Each line from the one that has "theorem mat_indices_list_spec : Claim_equal_mat_indices_list" through the final line of the listing is to be written out exactly, and no other line is.

=== Section Start ===

-- pv_equiv track=rewrite | github.com/epearcecrump/symmetricNNs | nn/lib/setpartitions.py | mat_indices_list
-- ===== SOURCE A (Python) =====
-- def convert_tuple_to_matrix_index(indices: tuple, dim: int, order_k: int) -> int:
--     """
--     Helper function that converts a tuple with indices
--     (i_1, ..., i_k) where i_j is an element of {1, ..., dim}
--     that indexes a tensor to the equivalent index that indexes
--     the same tensor represented in matrix form.
--
--     Returns
--     -------
--     int
--     """
--     assert(len(indices) == order_k)
--     total = 0
--     for index in indices:
--         total += pow(dim, order_k - 1)*(index - 1)
--         order_k -=1
--     return total
--
-- def mat_indices_list(indices_lst: list, dim: int, order_k: int, order_l: int) -> list:
--     """
--     Converts a list of tuple indices corresponding to a set partition,
--     for a given dim and orders k,l into their equivalent matrix index form.
--
--     Returns
--     -------
--     list
--     """
--
--     assert(len(indices_lst[0]) == order_k + order_l)
--
--     lst = []
--     for indices in indices_lst:
--         row_indices = indices[:order_l]
--         col_indices = indices[order_l:]
--         row_index = convert_tuple_to_matrix_index(row_indices, dim, order_l)
--         col_index = convert_tuple_to_matrix_index(col_indices, dim, order_k)
--         lst.append([row_index, col_index])
--     return lst
-- ===== SOURCE B (Python) =====
-- def _horner(digits, dim):
--     acc = 0
--     for d in digits:
--         acc = acc * dim + (d - 1)
--     return acc
--
-- def mat_indices_list(indices_lst: list, dim: int, order_k: int, order_l: int) -> list:
--     assert(len(indices_lst[0]) == order_k + order_l)
--     return [[_horner(t[:order_l], dim), _horner(t[order_l:], dim)]
--             for t in indices_lst]
-- ===== Notes on version B (the rewrite author's own statement) =====
-- stated objective: simpler
-- what changed: Replaces the per-position pow(dim, exponent) weight computation (helper with a decrementing exponent counter) by a single Horner-scheme accumulator acc = acc*dim + (digit-1) over each row/col digit slice, built as a list comprehension.
import Mathlib
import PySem

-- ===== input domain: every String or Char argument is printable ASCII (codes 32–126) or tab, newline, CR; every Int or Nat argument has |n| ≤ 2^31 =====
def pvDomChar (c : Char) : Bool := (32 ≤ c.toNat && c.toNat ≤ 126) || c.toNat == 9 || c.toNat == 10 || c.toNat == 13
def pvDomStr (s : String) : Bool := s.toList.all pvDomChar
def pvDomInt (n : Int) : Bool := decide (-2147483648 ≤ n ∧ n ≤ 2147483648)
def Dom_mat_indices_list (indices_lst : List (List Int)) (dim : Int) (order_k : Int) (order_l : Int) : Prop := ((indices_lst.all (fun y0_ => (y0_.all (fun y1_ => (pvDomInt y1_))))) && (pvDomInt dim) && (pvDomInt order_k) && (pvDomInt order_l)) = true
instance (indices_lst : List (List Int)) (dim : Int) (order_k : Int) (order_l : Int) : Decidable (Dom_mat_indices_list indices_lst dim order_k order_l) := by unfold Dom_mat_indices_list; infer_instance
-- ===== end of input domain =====

-- B replaces A's per-digit pow(dim, exponent) helper by a Horner-scheme accumulator (objective: simpler).

-- ===== PORT A =====
-- helper: loop 'total += pow(dim, order_k-1)*(index-1); order_k -= 1'.  Inside Pre_ the assert
-- 'len(indices) == order_k' holds, so the exponent order_k-1 is never negative; the port uses .toNat
-- for the Nat exponent, exact on every input Pre_ admits (outside Pre_ Python raises).
def convert_tuple_to_matrix_index (indices : List Int) (dim : Int) (order_k : Int) : Int :=
  (indices.foldl
    (fun (s : Int × Int) index => (s.1 + dim ^ (s.2 - 1).toNat * (index - 1), s.2 - 1))
    (0, order_k)).1

def mat_indices_list (indices_lst : List (List Int)) (dim : Int) (order_k : Int) (order_l : Int) : List (List Int) :=
  indices_lst.foldl
    (fun lst indices =>
      lst ++ [[convert_tuple_to_matrix_index (PySem.List.slice indices none (some order_l)) dim order_l,
               convert_tuple_to_matrix_index (PySem.List.slice indices (some order_l) none) dim order_k]])
    []

-- ===== PORT B =====
def hornerAcc (digits : List Int) (dim : Int) : Int :=
  digits.foldl (fun acc d => acc * dim + (d - 1)) 0

def mat_indices_list_alt (indices_lst : List (List Int)) (dim : Int) (order_k : Int) (order_l : Int) : List (List Int) :=
  indices_lst.map (fun t =>
    [hornerAcc (PySem.List.slice t none (some order_l)) dim,
     hornerAcc (PySem.List.slice t (some order_l) none) dim])

-- ===== PRECONDITION & SPEC =====
-- Pre_ excludes exactly the inputs where Python A raises: an empty list (IndexError on
-- indices_lst[0]), negative orders, or a row whose length is not order_l + order_k (AssertionError).
def Pre_mat_indices_list (indices_lst : List (List Int)) (dim : Int) (order_k : Int) (order_l : Int) : Prop :=
  indices_lst ≠ [] ∧ 0 ≤ order_k ∧ 0 ≤ order_l ∧
    ∀ row ∈ indices_lst, (row.length : Int) = order_l + order_k
instance (indices_lst : List (List Int)) (dim : Int) (order_k : Int) (order_l : Int) : Decidable (Pre_mat_indices_list indices_lst dim order_k order_l) := by unfold Pre_mat_indices_list; infer_instance

def pvWitness_mat_indices_list : List (List Int) × Int × Int × Int := ([[1, 2, 3], [2, 2, 1]], 3, 2, 1)

def Spec_mat_indices_list (indices_lst : List (List Int)) (dim : Int) (order_k : Int) (order_l : Int) (out : List (List Int)) : Prop := out = mat_indices_list_alt indices_lst dim order_k order_l
instance (indices_lst : List (List Int)) (dim : Int) (order_k : Int) (order_l : Int) (out : List (List Int)) : Decidable (Spec_mat_indices_list indices_lst dim order_k order_l out) := by unfold Spec_mat_indices_list; infer_instance

-- ===== CLAIM (what is proved, stated in full; the proofs are below) =====
def Claim_equal_mat_indices_list : Prop := ∀ (indices_lst : List (List Int)) (dim : Int) (order_k : Int) (order_l : Int), Dom_mat_indices_list indices_lst dim order_k order_l → Pre_mat_indices_list indices_lst dim order_k order_l → Spec_mat_indices_list indices_lst dim order_k order_l (mat_indices_list indices_lst dim order_k order_l)

-- ===== LEMMAS AND PROOFS =====

-- Horner with a nonzero seed: the seed is weighted by dim^length.
theorem horner_shift (ds : List Int) (dim a : Int) :
    ds.foldl (fun acc d => acc * dim + (d - 1)) a
      = a * dim ^ ds.length + ds.foldl (fun acc d => acc * dim + (d - 1)) 0 := by
  induction ds generalizing a with
  | nil => simp
  | cons d ds ih =>
    simp only [List.foldl_cons, List.length_cons]
    rw [ih (a * dim + (d - 1)), ih (0 * dim + (d - 1))]
    ring

-- A's weighted fold, started with counter = length, equals the Horner accumulation.
theorem afold_eq_horner (ds : List Int) (dim t : Int) :
    (ds.foldl
      (fun (s : Int × Int) index => (s.1 + dim ^ (s.2 - 1).toNat * (index - 1), s.2 - 1))
      (t, (ds.length : Int))).1
      = t + hornerAcc ds dim := by
  induction ds generalizing t with
  | nil => simp [hornerAcc]
  | cons d ds ih =>
    have h1 : ((((d :: ds).length : Int)) - 1) = (ds.length : Int) := by simp
    simp only [List.foldl_cons, h1]
    have h2 : ((ds.length : Int)).toNat = ds.length := Int.toNat_natCast _
    rw [h2, ih]
    simp only [hornerAcc, List.foldl_cons]
    rw [horner_shift ds dim (0 * dim + (d - 1))]
    ring

theorem conv_eq_horner (ds : List Int) (dim k : Int) (h : k = (ds.length : Int)) :
    convert_tuple_to_matrix_index ds dim k = hornerAcc ds dim := by
  subst h
  unfold convert_tuple_to_matrix_index
  rw [afold_eq_horner ds dim 0]
  exact zero_add _

-- A's append-accumulator loop is a map.
theorem foldl_app_map (f : List Int → List Int) (xs : List (List Int)) (acc : List (List Int)) :
    xs.foldl (fun l t => l ++ [f t]) acc = acc ++ xs.map f := by
  induction xs generalizing acc with
  | nil => simp
  | cons x xs ih => simp [ih]

-- ===== VERDICT (by name: the statement is the Claim_ definition above) =====
theorem mat_indices_list_spec : Claim_equal_mat_indices_list := by
  intro indices_lst dim order_k order_l _ hpre
  obtain ⟨-, hk, hl, hlen⟩ := hpre
  unfold Spec_mat_indices_list mat_indices_list mat_indices_list_alt
  rw [foldl_app_map]
  simp only [List.nil_append]
  refine List.map_congr_left ?_
  intro t ht
  have hlt := hlen t ht
  have hrow : order_l = ((PySem.List.slice t none (some order_l)).length : Int) := by
    rw [PySem.List.slice_to t hl]
    simp only [List.length_take]
    omega
  have hcol : order_k = ((PySem.List.slice t (some order_l) none).length : Int) := by
    rw [PySem.List.slice_from t hl]
    simp only [List.length_drop]
    omega
  rw [conv_eq_horner _ dim order_l hrow, conv_eq_horner _ dim order_k hcol]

=== Section End ===

# Exercise result
theorem mat_indices_list_spec : Claim_equal_mat_indices_list := by
  intro indices_lst dim order_k order_l _ hpre
  obtain ⟨-, hk, hl, hlen⟩ := hpre
  unfold Spec_mat_indices_list mat_indices_list mat_indices_list_alt
  rw [foldl_app_map]
  simp only [List.nil_append]
  refine List.map_congr_left ?_
  intro t ht
  have hlt := hlen t ht
  have hrow : order_l = ((PySem.List.slice t none (some order_l)).length : Int) := by
    rw [PySem.List.slice_to t hl]
    simp only [List.length_take]
    omega
  have hcol : order_k = ((PySem.List.slice t (some order_l) none).length : Int) := by
    rw [PySem.List.slice_from t hl]
    simp only [List.length_drop]
    omega
  rw [conv_eq_horner _ dim order_l hrow, conv_eq_horner _ dim order_k hcol]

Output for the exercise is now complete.